AUS MADRID REINER WANDLER

„Liebe Bürger: Wir haben ein Statut“, rief der Präsident der katalanischen Autonomieregierung, der Sozialist Pasqual Maragall, am Sonntagabend in die Fernsehkameras. Das Ergebnis der Volksabstimmung über ein neues Autonomiestatut, das Katalonien mehr wirtschaftliche und politische Rechte als bisher zugesteht, war ganz in seinem Sinne ausgefallen. 73,9 Prozent sprachen sich für mehr Sonderrechte für die Region im spanischen Nordwesten rund um Barcelona aus. 20,8 Prozent stimmten mit Nein, der Rest gab eine ungültige Stimme oder einen leeren Umschlag ab.
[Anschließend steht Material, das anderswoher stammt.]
-- pv_equiv track=rewrite | github.com/prathamdesai13/SortsNsuch | RandyDandyProblems.py | sherlockIsValid
-- ===== SOURCE A (Python) =====
-- def sherlockIsValid(s):
--     """
--     A string s is considered valid iff all the chars in s appear
--     the same number of times or it is possible to remove one char
--     at one index in s and then all the chars appear the same number
--     of times.
--     Ex. s = 'abc' => {a : 1, b : 1, c : 1} => s is valid
--     """
--     freq = {}
--
--     for c in s:
--         if c in freq:
--             freq[c] += 1
--         else:
--             freq[c] = 1
--
--     m = min(freq.values())
--     M = max(freq.values())
--
--     # all chars appear the same amount of times
--     if m == M:
--         return 'YES'
--     else:
--
--         num_min = num_max = 0
--
--         for c in freq:
--             if freq[c] == m:
--                 num_min += 1
--             elif freq[c] == M:
--                 num_max += 1
--             else:
--                 return 'NO'
--
--         if num_max == 1 and M - m == 1:
--             return 'YES'
--         elif num_min == 1 and m == 1:
--             return 'YES'
--
--         return 'NO'
-- ===== SOURCE B (Python) =====
-- def sherlockIsValid(s):
--     freq = {}
--     for c in s:
--         freq[c] = freq.get(c, 0) + 1
--     hist = {}
--     for v in freq.values():
--         hist[v] = hist.get(v, 0) + 1
--     if len(hist) <= 1:
--         return 'YES'
--     if len(hist) > 2:
--         return 'NO'
--     a, b = sorted(hist)
--     if hist[b] == 1 and b == a + 1:
--         return 'YES'
--     if hist[a] == 1 and a == 1:
--         return 'YES'
--     return 'NO'
-- ===== Notes on version B (the rewrite author's own statement) =====
-- stated objective: idiomatic
-- what changed: B replaces A's min/max computation plus a classification loop with early exit by a frequency-of-frequencies histogram: it counts how often each character frequency occurs and decides directly from the (at most two) sorted distinct frequency values.
import Mathlib
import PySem

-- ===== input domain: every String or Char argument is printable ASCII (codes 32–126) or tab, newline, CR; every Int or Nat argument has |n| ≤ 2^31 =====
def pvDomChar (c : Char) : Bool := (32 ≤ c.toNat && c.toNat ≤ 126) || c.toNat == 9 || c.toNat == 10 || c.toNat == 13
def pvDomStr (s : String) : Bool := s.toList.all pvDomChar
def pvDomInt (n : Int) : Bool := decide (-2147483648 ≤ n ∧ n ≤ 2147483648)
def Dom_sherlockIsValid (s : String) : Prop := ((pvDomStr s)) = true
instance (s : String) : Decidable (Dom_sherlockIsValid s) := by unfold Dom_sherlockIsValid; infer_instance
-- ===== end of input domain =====

-- B replaces A's min/max + classification loop by a histogram of the frequency values
-- (a frequency-of-frequencies dict) and a decision on its (at most two) sorted keys; same cost, plainer.

-- ===== PORT A =====
-- freq build: 'if c in freq: freq[c] += 1 else: freq[c] = 1'
def sherlockBuildA (cs : List Char) : PySem.Dict Char Int :=
  cs.foldl (fun d c => if d.contains c then d.modify c 0 (· + 1) else d.insert c 1) PySem.Dict.empty

-- 'for c in freq: …' with early return 'NO', then the final two tests
def sherlockLoopA (freq : PySem.Dict Char Int) (m M : Int) : List Char → Int → Int → String
  | [], nmin, nmax =>
      if nmax == 1 && M - m == 1 then "YES"
      else if nmin == 1 && m == 1 then "YES"
      else "NO"
  | c :: rest, nmin, nmax =>
      if freq.getD c 0 == m then sherlockLoopA freq m M rest (nmin + 1) nmax
      else if freq.getD c 0 == M then sherlockLoopA freq m M rest nmin (nmax + 1)
      else "NO"

-- 'm = min(freq.values()); M = max(freq.values())' and the branch on m == M
def sherlockFinishA (freq : PySem.Dict Char Int) : String :=
  match PySem.List.min? freq.values (fun v => v), PySem.List.max? freq.values (fun v => v) with
  | some m, some M =>
      if m == M then "YES"
      else sherlockLoopA freq m M freq.keys 0 0
  | _, _ => ""   -- Python: min() of an empty dict raises ValueError; excluded by Pre_

def sherlockIsValid (s : String) : String :=
  sherlockFinishA (sherlockBuildA s.toList)

-- ===== PORT B =====
-- the decision on the frequency histogram
def sherlockDecideB (hist : PySem.Dict Int Int) : String :=
  if hist.size ≤ 1 then "YES"
  else if 2 < hist.size then "NO"
  else
    match PySem.List.sorted hist.keys (fun x => x) false with
    | [a, b] =>
        if hist.getD b 0 == 1 && b == a + 1 then "YES"
        else if hist.getD a 0 == 1 && a == 1 then "YES"
        else "NO"
    | _ => "NO"  -- unreachable: hist.size = 2 here ('a, b = sorted(hist)')

def sherlockIsValid_alt (s : String) : String :=
  sherlockDecideB
    ((s.toList.foldl (fun d c => d.insert c (d.getD c 0 + 1)) PySem.Dict.empty).values.foldl
      (fun d v => d.insert v (d.getD v 0 + 1)) PySem.Dict.empty)

-- ===== PRECONDITION & SPEC =====
-- Pre_ excludes only the empty string, on which A's min() raises ValueError.
def Pre_sherlockIsValid (s : String) : Prop := s ≠ ""
instance (s : String) : Decidable (Pre_sherlockIsValid s) := by unfold Pre_sherlockIsValid; infer_instance
def pvWitness_sherlockIsValid : String := "aab"

def Spec_sherlockIsValid (s : String) (out : String) : Prop := out = sherlockIsValid_alt s
instance (s : String) (out : String) : Decidable (Spec_sherlockIsValid s out) := by unfold Spec_sherlockIsValid; infer_instance

-- ===== CLAIM (what is proved, stated in full; the proofs are below) =====
def Claim_equal_sherlockIsValid : Prop := ∀ (s : String), Dom_sherlockIsValid s → Pre_sherlockIsValid s → Spec_sherlockIsValid s (sherlockIsValid s)

-- ===== LEMMAS AND PROOFS =====

-- A's freq build is Counter(s)
lemma sherlockBuildA_eq_counter (cs : List Char) : sherlockBuildA cs = PySem.Dict.counter cs := by
  unfold sherlockBuildA PySem.Dict.counter
  congr 1
  funext d c
  by_cases h : d.contains c
  · simp [h]
  · simp [h, PySem.Dict.modify, PySem.Dict.getD_of_not_contains]

-- the values-level version of A's classification loop
def sherlockLoopV (m M : Int) : List Int → Int → Int → String
  | [], nmin, nmax =>
      if nmax == 1 && M - m == 1 then "YES"
      else if nmin == 1 && m == 1 then "YES"
      else "NO"
  | v :: rest, nmin, nmax =>
      if v == m then sherlockLoopV m M rest (nmin + 1) nmax
      else if v == M then sherlockLoopV m M rest nmin (nmax + 1)
      else "NO"

lemma sherlockLoopA_eq_loopV (freq : PySem.Dict Char Int) (m M : Int) :
    ∀ (ks : List Char) (nmin nmax : Int),
      sherlockLoopA freq m M ks nmin nmax
        = sherlockLoopV m M (ks.map (fun c => freq.getD c 0)) nmin nmax := by
  intro ks
  induction ks with
  | nil => intro _ _; rfl
  | cons c rest ih =>
      intro nmin nmax
      simp only [List.map_cons, sherlockLoopA, sherlockLoopV]
      split_ifs <;> first | exact ih _ _ | rfl

lemma sherlockLoopV_spec (m M : Int) (hmM : m ≠ M) :
    ∀ (vs : List Int) (nmin nmax : Int),
      sherlockLoopV m M vs nmin nmax
        = if ∀ v ∈ vs, v = m ∨ v = M then
            (if nmax + vs.count M == 1 && M - m == 1 then "YES"
             else if nmin + vs.count m == 1 && m == 1 then "YES"
             else "NO")
          else "NO" := by
  intro vs
  induction vs with
  | nil => intro nmin nmax; simp [sherlockLoopV]
  | cons v rest ih =>
      intro nmin nmax
      have hiff : (∀ x ∈ v :: rest, x = m ∨ x = M) ↔ (v = m ∨ v = M) ∧ (∀ x ∈ rest, x = m ∨ x = M) := by
        simp
      simp only [sherlockLoopV]
      by_cases hall : ∀ x ∈ rest, x = m ∨ x = M
      · by_cases hv : v = m
        · subst hv
          rw [if_pos (by simp), ih, if_pos hall, if_pos (hiff.2 ⟨Or.inl rfl, hall⟩)]
          have h2 : (v :: rest).count M = rest.count M := by
            simp [List.count_cons]; omega
          have h1 : ((v :: rest).count v : Int) = (rest.count v : Int) + 1 := by
            simp
          rw [h2, h1]
          have : nmin + 1 + (rest.count v : Int) = nmin + ((rest.count v : Int) + 1) := by ring
          rw [this]
        · rw [if_neg (by simpa using hv)]
          by_cases hV : v = M
          · subst hV
            rw [if_pos (by simp), ih, if_pos hall, if_pos (hiff.2 ⟨Or.inr rfl, hall⟩)]
            have h2 : (v :: rest).count m = rest.count m := by
              simp [List.count_cons]; omega
            have h1 : ((v :: rest).count v : Int) = (rest.count v : Int) + 1 := by
              simp
            rw [h2, h1]
            have : nmax + 1 + (rest.count v : Int) = nmax + ((rest.count v : Int) + 1) := by ring
            rw [this]
          · rw [if_neg (by simpa using hV), if_neg (by simp [hv, hV])]
      · have hnall : ¬ ∀ x ∈ v :: rest, x = m ∨ x = M := fun h => hall (hiff.1 h).2
        rw [if_neg hnall]
        split_ifs with hv hV
        · rw [ih, if_neg hall]
        · rw [ih, if_neg hall]
        · rfl

-- a Nodup list whose elements all lie in a two-element set has length ≤ 2
lemma nodup_two_vals {l : List Int} {m M : Int} (hnd : l.Nodup)
    (h : ∀ x ∈ l, x = m ∨ x = M) : l.length ≤ 2 := by
  have hsub : l ⊆ [m, M] := by
    intro x hx; rcases h x hx with h | h <;> simp [h]
  have := (List.subperm_of_subset hnd hsub).length_le
  simpa using this

lemma nodup_one_val {l : List Int} {m : Int} (hnd : l.Nodup)
    (h : ∀ x ∈ l, x = m) : l.length ≤ 1 := by
  have hsub : l ⊆ [m] := by intro x hx; simp [h x hx]
  have := (List.subperm_of_subset hnd hsub).length_le
  simpa using this

-- ===== VERDICT =====
theorem sherlockIsValid_spec : Claim_equal_sherlockIsValid := by
  intro s _hdom hpre
  unfold Spec_sherlockIsValid
  have hcs : s.toList ≠ [] := by
    intro h
    exact hpre (by cases s; simp_all)
  -- name the shared data
  set cs := s.toList with hcsdef
  have hA : sherlockBuildA cs = PySem.Dict.counter cs := sherlockBuildA_eq_counter cs
  set D := PySem.Dict.counter cs with hD
  set vals := D.values with hvals
  have hvalsne : vals ≠ [] := by
    have : D.keys ≠ [] := by
      rw [hD, PySem.Dict.keys_counter]
      intro h
      rcases List.exists_mem_of_ne_nil _ hcs with ⟨c, hc⟩
      have : c ∈ PySem.Set.ofList cs := (PySem.Set.mem_ofList _ _).2 hc
      simp [h] at this
    intro h
    apply this
    have := congrArg List.length h
    simp only [hvals] at this
    have hk : D.keys.length = D.values.length := by
      simp [PySem.Dict.keys, PySem.Dict.values]
    cases hkk : D.keys with
    | nil => exact hkk ▸ rfl
    | cons a t => simp [hkk] at hk; simp at this; simp_all
  have hndk : D.keys.Nodup := by rw [hD]; exact PySem.Dict.nodup_keys_counter cs
  -- B's freq is the same counter, B's hist is counter of vals
  have hBfreq : cs.foldl (fun d c => d.insert c (d.getD c 0 + 1)) PySem.Dict.empty = D := by
    rw [hD]; exact PySem.Dict.foldl_insert_getD_add_one_eq_counter cs
  unfold sherlockIsValid sherlockIsValid_alt
  rw [hA, hBfreq]
  have hhist : vals.foldl (fun d v => d.insert v (d.getD v 0 + 1)) PySem.Dict.empty = PySem.Dict.counter vals :=
    PySem.Dict.foldl_insert_getD_add_one_eq_counter vals
  rw [hhist]
  unfold sherlockFinishA sherlockDecideB
  set H := PySem.Dict.counter vals with hH
  have hHkeys : H.keys = PySem.Set.ofList vals := PySem.Dict.keys_counter vals
  have hHsize : H.size = (PySem.Set.ofList vals).length := by
    have : H.size = H.keys.length := by simp [PySem.Dict.size, PySem.Dict.keys]
    rw [this, hHkeys]
  have hHgetD : ∀ v, H.getD v 0 = vals.count v := fun v => PySem.Dict.getD_counter vals v
  have hSnd : (PySem.Set.ofList vals).Nodup := PySem.Set.nodup_ofList vals
  -- min/max of a nonempty list
  obtain ⟨v0, t0, hv0⟩ := List.exists_cons_of_ne_nil hvalsne
  cases hmin : PySem.List.min? vals (fun v => v) with
  | none => exact absurd ((PySem.List.min?_eq_none_iff _ _).1 hmin) hvalsne
  | some m =>
  cases hmax : PySem.List.max? vals (fun v => v) with
  | none => exact absurd ((PySem.List.max?_eq_none_iff _ _).1 hmax) hvalsne
  | some M =>
  simp only []
  have hmmem : m ∈ vals := PySem.List.min?_mem hmin
  have hMmem : M ∈ vals := PySem.List.max?_mem hmax
  have hmle : ∀ y ∈ vals, m ≤ y := PySem.List.min?_isMin hmin
  have hMge : ∀ y ∈ vals, y ≤ M := PySem.List.max?_isMax hmax
  by_cases hmM : m = M
  · -- all values equal: distinct count ≤ 1, both return YES
    subst hmM
    have hall : ∀ x ∈ PySem.Set.ofList vals, x = m := by
      intro x hx
      have hx' : x ∈ vals := (PySem.Set.mem_ofList _ _).1 hx
      exact le_antisymm (hMge x hx') (hmle x hx')
    have hlen : (PySem.Set.ofList vals).length ≤ 1 := nodup_one_val hSnd hall
    simp only [beq_self_eq_true, if_true]
    rw [if_pos (by omega : H.size ≤ 1)]
  · -- m ≠ M : distinct count ≥ 2
    have hmS : m ∈ PySem.Set.ofList vals := (PySem.Set.mem_ofList _ _).2 hmmem
    have hMS : M ∈ PySem.Set.ofList vals := (PySem.Set.mem_ofList _ _).2 hMmem
    have hlen2 : 2 ≤ (PySem.Set.ofList vals).length := by
      by_contra hlt
      push Not at hlt
      interval_cases h : (PySem.Set.ofList vals).length
      · simp [List.length_eq_zero_iff] at h; simp [h] at hmS
      · rcases List.length_eq_one_iff.1 h with ⟨a, ha⟩
        rw [ha] at hmS hMS
        simp at hmS hMS
        exact hmM (hmS.trans hMS.symm)
    rw [if_neg (by simpa using hmM)]
    rw [if_neg (by omega : ¬ H.size ≤ 1)]
    -- A's loop over keys = values-level loop
    rw [sherlockLoopA_eq_loopV]
    have hkv : D.keys.map (fun c => D.getD c 0) = vals := by
      rw [hvals, PySem.Dict.values_eq_map_keys D hndk 0]
    rw [hkv, sherlockLoopV_spec m M hmM]
    have hmltM : m < M := lt_of_le_of_ne (hmle M hMmem) hmM
    by_cases h2 : (PySem.Set.ofList vals).length = 2
    · -- exactly two distinct values: they are m and M
      have hsub : ([m, M] : List Int) ⊆ PySem.Set.ofList vals := by
        intro y hy
        rcases (by simpa using hy : y = m ∨ y = M) with h | h
        · exact h ▸ hmS
        · exact h ▸ hMS
      have hperm : ([m, M] : List Int).Perm (PySem.Set.ofList vals) :=
        (List.subperm_of_subset (by simp [hmM]) hsub).perm_of_length_le (by simp; omega)
      have hall2 : ∀ v ∈ vals, v = m ∨ v = M := by
        intro v hv
        have : v ∈ ([m, M] : List Int) := hperm.symm.subset ((PySem.Set.mem_ofList _ _).2 hv)
        simpa using this
      rw [if_pos hall2]
      rw [if_neg (by omega : ¬ 2 < H.size)]
      have hsorted : PySem.List.sorted H.keys (fun x => x) false = [m, M] := by
        rw [hHkeys]
        apply PySem.List.sorted_eq_of_perm_of_pairwise_lt
        · exact hperm
        · simp [hmltM]
      rw [hsorted]
      simp only []
      rw [hHgetD, hHgetD]
      have hc : (M - m == 1) = (M == m + 1) := by
        by_cases h : M = m + 1
        · simp [h]
        · have h' : M - m ≠ 1 := by omega
          simp [h, h']
      rw [hc]
      simp only [zero_add]
    · -- three or more distinct values: both return NO
      have hex : ¬ ∀ v ∈ vals, v = m ∨ v = M := by
        intro hall
        have hall' : ∀ x ∈ PySem.Set.ofList vals, x = m ∨ x = M := fun x hx =>
          hall x ((PySem.Set.mem_ofList _ _).1 hx)
        have := nodup_two_vals hSnd hall'
        omega
      rw [if_neg hex, if_pos (by omega : 2 < H.size)]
„Ein runder und durch nichts anzufechtender Sieg“, jubelte Maragall. Sein in Madrid regierender Parteifreund, der spanische Regierungschef José Luis Rodríguez Zapatero, stimmte ein: „Breiteste Unterstützung“ machte auch er aus. Ein perfekter Wahlabend, wäre da nicht ein Schönheitsfehler: Nur 49,4 Prozent der 5,2 Millionen Wahlberechtigten hatten den Weg zur Urne gefunden. Noch nie in der Geschichte der spanischen Demokratie hatten – mit Ausnahme des Referendums über die EU-Verfassung – in Katalonien so wenige Bürger abgestimmt.

„Hätten wir anderswo in Europa gewählt, wäre das Ergebnis nicht akzeptiert worden, denn die Beteiligung liegt unter 55 Prozent“, erklärte der Vorsitzende der Republikanischen Linken Kataloniens (ERC) Josep Lluis Carod-Rovira noch am Wahlabend mit Blick auf Montenegro. Seine Partei hatte zum „No“ gerufen. „Katalonien verdient mehr“, war der Slogan der nach Unabhängigkeit strebenden Partei.
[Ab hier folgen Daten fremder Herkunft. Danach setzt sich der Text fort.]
-- pv_equiv track=rewrite | github.com/Dressingoak/adventofcode | 2021/dec3/solution.py | compute
-- ===== SOURCE A (Python) =====
-- def compute(data: list[list[int]]):
--     rows = len(data)
--     cols = len(data[0])
--     gamma = 0
--     epsilon = 0
--     for j in range(cols):
--         ones = sum(data[i][j] for i in range(rows))
--         value = 2**(cols - j - 1)
--         if ones > rows / 2:
--             gamma += value
--         else:
--             epsilon += value
--     return gamma * epsilon
-- ===== SOURCE B (Python) =====
-- def compute(data: list[list[int]]):
--     rows = len(data)
--     gbits = "".join("1" if 2 * sum(col) > rows else "0" for col in zip(*data))
--     ebits = "".join("0" if b == "1" else "1" for b in gbits)
--     gamma = int(gbits, 2) if gbits else 0
--     epsilon = int(ebits, 2) if ebits else 0
--     return gamma * epsilon
-- ===== Notes on version B (the rewrite author's own statement) =====
-- stated objective: alternative
-- what changed: B transposes the grid with zip(*data), renders each column's majority decision as a character of a binary string, derives epsilon's string by flipping the characters, and parses both strings with int(s, 2), instead of A's index-based double loop accumulating gamma and epsilon additively with explicit powers of two; zip/sum iterate rows in C instead of per-element data[i][j] indexing.
import Mathlib
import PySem

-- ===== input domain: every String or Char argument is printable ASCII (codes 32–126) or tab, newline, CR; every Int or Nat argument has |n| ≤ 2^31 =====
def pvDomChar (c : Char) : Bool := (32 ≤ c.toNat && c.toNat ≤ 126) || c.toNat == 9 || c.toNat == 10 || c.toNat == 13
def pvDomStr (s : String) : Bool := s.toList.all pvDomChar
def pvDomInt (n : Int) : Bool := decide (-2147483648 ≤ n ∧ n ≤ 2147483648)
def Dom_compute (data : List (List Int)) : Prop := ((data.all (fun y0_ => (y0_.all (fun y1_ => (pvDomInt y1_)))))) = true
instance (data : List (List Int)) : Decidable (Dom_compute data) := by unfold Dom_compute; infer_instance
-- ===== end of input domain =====

-- B transposes the grid (zip(*data)), renders each column's majority as a character of a
-- binary string, flips it for epsilon, and parses both strings with int(s, 2) — an
-- alternative decomposition of the same cost. Equivalence is about the return value only.

-- ===== PORT A =====
-- 'ones > rows / 2' (exact float comparison of ints) is transliterated as the
-- exactly equivalent integer comparison '2 * ones > rows'.
def compute (data : List (List Int)) : Int :=
  let rows := data.length
  let cols := (data.getD 0 []).length
  let p : Int × Int := (List.range cols).foldl
    (fun (p : Int × Int) j =>
      let ones : Int := ((List.range rows).map (fun i => (data.getD i []).getD j 0)).sum
      let value : Int := 2 ^ (cols - j - 1)
      if 2 * ones > (rows : Int) then (p.1 + value, p.2) else (p.1, p.2 + value))
    (0, 0)
  p.1 * p.2

-- ===== PORT B =====
-- zip(*data): columns up to the shortest row; fuel = first row's length bounds the output
-- (zip of no iterables is empty).
def ptAux : Nat → List (List Int) → List (List Int)
  | 0, _ => []
  | n + 1, rows =>
    if rows.any List.isEmpty then []
    else (rows.map (fun r => r.headD 0)) :: ptAux n (rows.map List.tail)

def pyTranspose : List (List Int) → List (List Int)
  | [] => []
  | r :: rs => ptAux r.length (r :: rs)

-- int(s, 2): exact on strings of '0'/'1' characters, which is all B ever parses.
def parseBin (cs : List Char) : Int :=
  cs.foldl (fun a c => 2 * a + (if c = '1' then 1 else 0)) 0

def compute_alt (data : List (List Int)) : Int :=
  let rows := data.length
  let gbits : List Char :=
    (pyTranspose data).map (fun col => if 2 * col.sum > (rows : Int) then '1' else '0')
  let ebits : List Char := gbits.map (fun b => if b = '1' then '0' else '1')
  let gamma := if gbits ≠ [] then parseBin gbits else 0
  let epsilon := if ebits ≠ [] then parseBin ebits else 0
  gamma * epsilon

-- ===== PRECONDITION & SPEC =====
-- Pre_ excludes exactly the inputs where Python A raises IndexError: the empty
-- grid (data[0]) and ragged grids with some row shorter than the first row.
def Pre_compute (data : List (List Int)) : Prop :=
  data ≠ [] ∧ ∀ row ∈ data, (data.getD 0 []).length ≤ row.length
instance (data : List (List Int)) : Decidable (Pre_compute data) := by unfold Pre_compute; infer_instance
def pvWitness_compute : List (List Int) := [[1, 0], [0, 1], [1, 1]]

def Spec_compute (data : List (List Int)) (out : Int) : Prop := out = compute_alt data
instance (data : List (List Int)) (out : Int) : Decidable (Spec_compute data out) := by unfold Spec_compute; infer_instance

-- ===== CLAIM (what is proved, stated in full; the proofs are below) =====
def Claim_equal_compute : Prop := ∀ (data : List (List Int)), Dom_compute data → Pre_compute data → Spec_compute data (compute data)

-- ===== LEMMAS AND PROOFS =====

-- column sum of the grid
def Ssum (data : List (List Int)) (j : Nat) : Int := (data.map (fun r => r.getD j 0)).sum

-- Horner value of the majority bits of columns 0..n-1
def gspec (data : List (List Int)) : Nat → Int
  | 0 => 0
  | n + 1 => 2 * gspec data n +
      (if 2 * Ssum data n > (data.length : Int) then 1 else 0)

theorem range_map_getD {α β : Type} (l : List α) (d : α) (f : α → β) :
    (List.range l.length).map (fun i => f (l.getD i d)) = l.map f := by
  apply List.ext_getElem
  · simp
  · intro i h1 h2
    simp at h2 ⊢
    simp [h2]

theorem A_fold_inv (data : List (List Int)) (cols : Nat) (n : Nat) (hn : n ≤ cols) :
    (List.range n).foldl
      (fun (p : Int × Int) j =>
        if 2 * Ssum data j > (data.length : Int)
        then (p.1 + 2 ^ (cols - j - 1), p.2) else (p.1, p.2 + 2 ^ (cols - j - 1)))
      (0, 0)
    = (gspec data n * 2 ^ (cols - n),
       ((2 : Int) ^ cols - 2 ^ (cols - n)) - gspec data n * 2 ^ (cols - n)) := by
  induction n with
  | zero => simp [gspec]
  | succ m ih =>
    rw [List.range_succ, List.foldl_append, ih (by omega)]
    have h1 : cols - m = (cols - (m + 1)) + 1 := by omega
    have h2 : cols - m - 1 = cols - (m + 1) := by omega
    simp only [List.foldl_cons, List.foldl_nil, gspec, h2]
    simp only [h1, pow_succ]
    split <;> simp only [Prod.mk.injEq] <;> constructor <;> ring

theorem headD_eq_getD (r : List Int) : r.headD 0 = r.getD 0 0 := by
  cases r <;> rfl

theorem tail_getD (r : List Int) (j : Nat) : r.tail.getD j 0 = r.getD (j + 1) 0 := by
  cases r <;> simp [List.getD]

theorem ptAux_eq (n : Nat) (rows : List (List Int))
    (h : ∀ r ∈ rows, n ≤ r.length) :
    ptAux n rows = (List.range n).map (fun j => rows.map (fun r => r.getD j 0)) := by
  induction n generalizing rows with
  | zero => simp [ptAux]
  | succ m ih =>
    have hne : ¬ rows.any List.isEmpty = true := by
      simp only [List.any_eq_true, not_exists]
      rintro r ⟨hm, hE⟩
      have := h r hm
      cases r
      · simp at this
      · simp at hE
    rw [ptAux, if_neg hne, List.range_succ_eq_map, List.map_cons, List.map_map,
      ih (rows.map List.tail) (by
        intro r hr
        simp only [List.mem_map] at hr
        obtain ⟨r0, hr0, rfl⟩ := hr
        have := h r0 hr0
        cases r0 <;> simp_all)]
    congr 1
    · exact List.map_congr_left (fun r _ => headD_eq_getD r)
    · apply List.map_congr_left
      intro j _
      simp only [Function.comp, List.map_map]
      exact List.map_congr_left (fun r _ => tail_getD r j)

theorem parseBin_append_one (l : List Char) (c : Char) :
    parseBin (l ++ [c]) = 2 * parseBin l + (if c = '1' then 1 else 0) := by
  simp [parseBin]

theorem parse_g (data : List (List Int)) (n : Nat) :
    parseBin ((List.range n).map
      (fun j => if 2 * Ssum data j > (data.length : Int) then '1' else '0'))
    = gspec data n := by
  induction n with
  | zero => simp [parseBin, gspec]
  | succ m ih =>
    rw [List.range_succ, List.map_append, List.map_singleton, parseBin_append_one, ih, gspec]
    split <;> simp

theorem parse_e (data : List (List Int)) (n : Nat) :
    parseBin (((List.range n).map
      (fun j => if 2 * Ssum data j > (data.length : Int) then '1' else '0')).map
        (fun b => if b = '1' then '0' else '1'))
    = 2 ^ n - 1 - gspec data n := by
  induction n with
  | zero => simp [parseBin, gspec]
  | succ m ih =>
    rw [List.range_succ, List.map_append, List.map_singleton, List.map_append,
      List.map_singleton, parseBin_append_one, ih, gspec, pow_succ]
    split <;> simp <;> ring

theorem if_ne_nil_parseBin (l : List Char) :
    (if l ≠ [] then parseBin l else 0) = parseBin l := by
  by_cases h : l = [] <;> simp [h, parseBin]

-- ===== VERDICT (by name: the statement is the Claim_ definition above) =====
theorem compute_spec : Claim_equal_compute := by
  intro data _ hpre
  obtain ⟨hne, hrows⟩ := hpre
  unfold Spec_compute compute compute_alt
  simp only []
  set cols := (data.getD 0 []).length with hcols
  -- A side
  have hA : ∀ (p : Int × Int) (j : Nat),
      (fun (p : Int × Int) j =>
        let ones : Int := ((List.range data.length).map (fun i => (data.getD i []).getD j 0)).sum
        let value : Int := 2 ^ (cols - j - 1)
        if 2 * ones > (data.length : Int) then (p.1 + value, p.2) else (p.1, p.2 + value)) p j
      = (fun (p : Int × Int) j =>
        if 2 * Ssum data j > (data.length : Int)
        then (p.1 + 2 ^ (cols - j - 1), p.2) else (p.1, p.2 + 2 ^ (cols - j - 1))) p j := by
    intro p j
    have := range_map_getD data [] (fun r => r.getD j 0)
    simp only [this, Ssum]
    rfl
  rw [funext fun p => funext fun j => hA p j, A_fold_inv data cols cols le_rfl]
  -- B side: transpose is the list of the first `cols` columns
  have htr : pyTranspose data
      = (List.range cols).map (fun j => data.map (fun r => r.getD j 0)) := by
    obtain ⟨r, rs, rfl⟩ := List.exists_cons_of_ne_nil hne
    exact ptAux_eq r.length (r :: rs) hrows
  rw [htr, List.map_map]
  have hbits : (List.range cols).map
      ((fun col => if 2 * col.sum > ((data.length : Nat) : Int) then '1' else '0') ∘
        fun j => data.map fun r => r.getD j 0)
      = (List.range cols).map
        (fun j => if 2 * Ssum data j > (data.length : Int) then '1' else '0') := by
    apply List.map_congr_left
    intro j _
    simp [Function.comp, Ssum]
  rw [hbits, if_ne_nil_parseBin, if_ne_nil_parseBin, parse_g, parse_e]
  simp only [Nat.sub_self, pow_zero, mul_one]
Aus den Reihen der konservativen Opposition, der Partido Popular (PP), kamen noch herbere Töne. Die niedrige Beteiligung sei „eine persönliche Niederlage“ von Regierungschef Zapatero, erklärte der PP-Vorsitzende Mariano Rajoy. Auf den Zensus hochgerechnet habe nur ein Drittel der Wahlberechtigten dem neuen Statut zugestimmt. Der Rest blieb entweder aus Desinteresse zu Hause oder stimmte mit Nein. Die Konservativen hatten gegen das Statut Wahlkampf gemacht. Sie fürchteten um die Einheit Spaniens, denn im neuen Statut wird Katalonien ausdrücklich als Nation definiert. Die PP kündigte gestern an, gegen einzelne Punkte des Statuts vors Verfassungsgericht zu ziehen.

Mit dem neuen Statut können die Katalanen künftig mehr Steuern als bisher selbst bestimmen. Auch die Justiz wird von der Zentralregierung unabhängiger. In vielen Bereichen wird Katalonien künftig nur noch bilaterale Beziehungen zu Madrid unterhalten und nicht mehr den Gesetzen unterstehen, die im gesamtspanischen Parlament verabschiedet werden.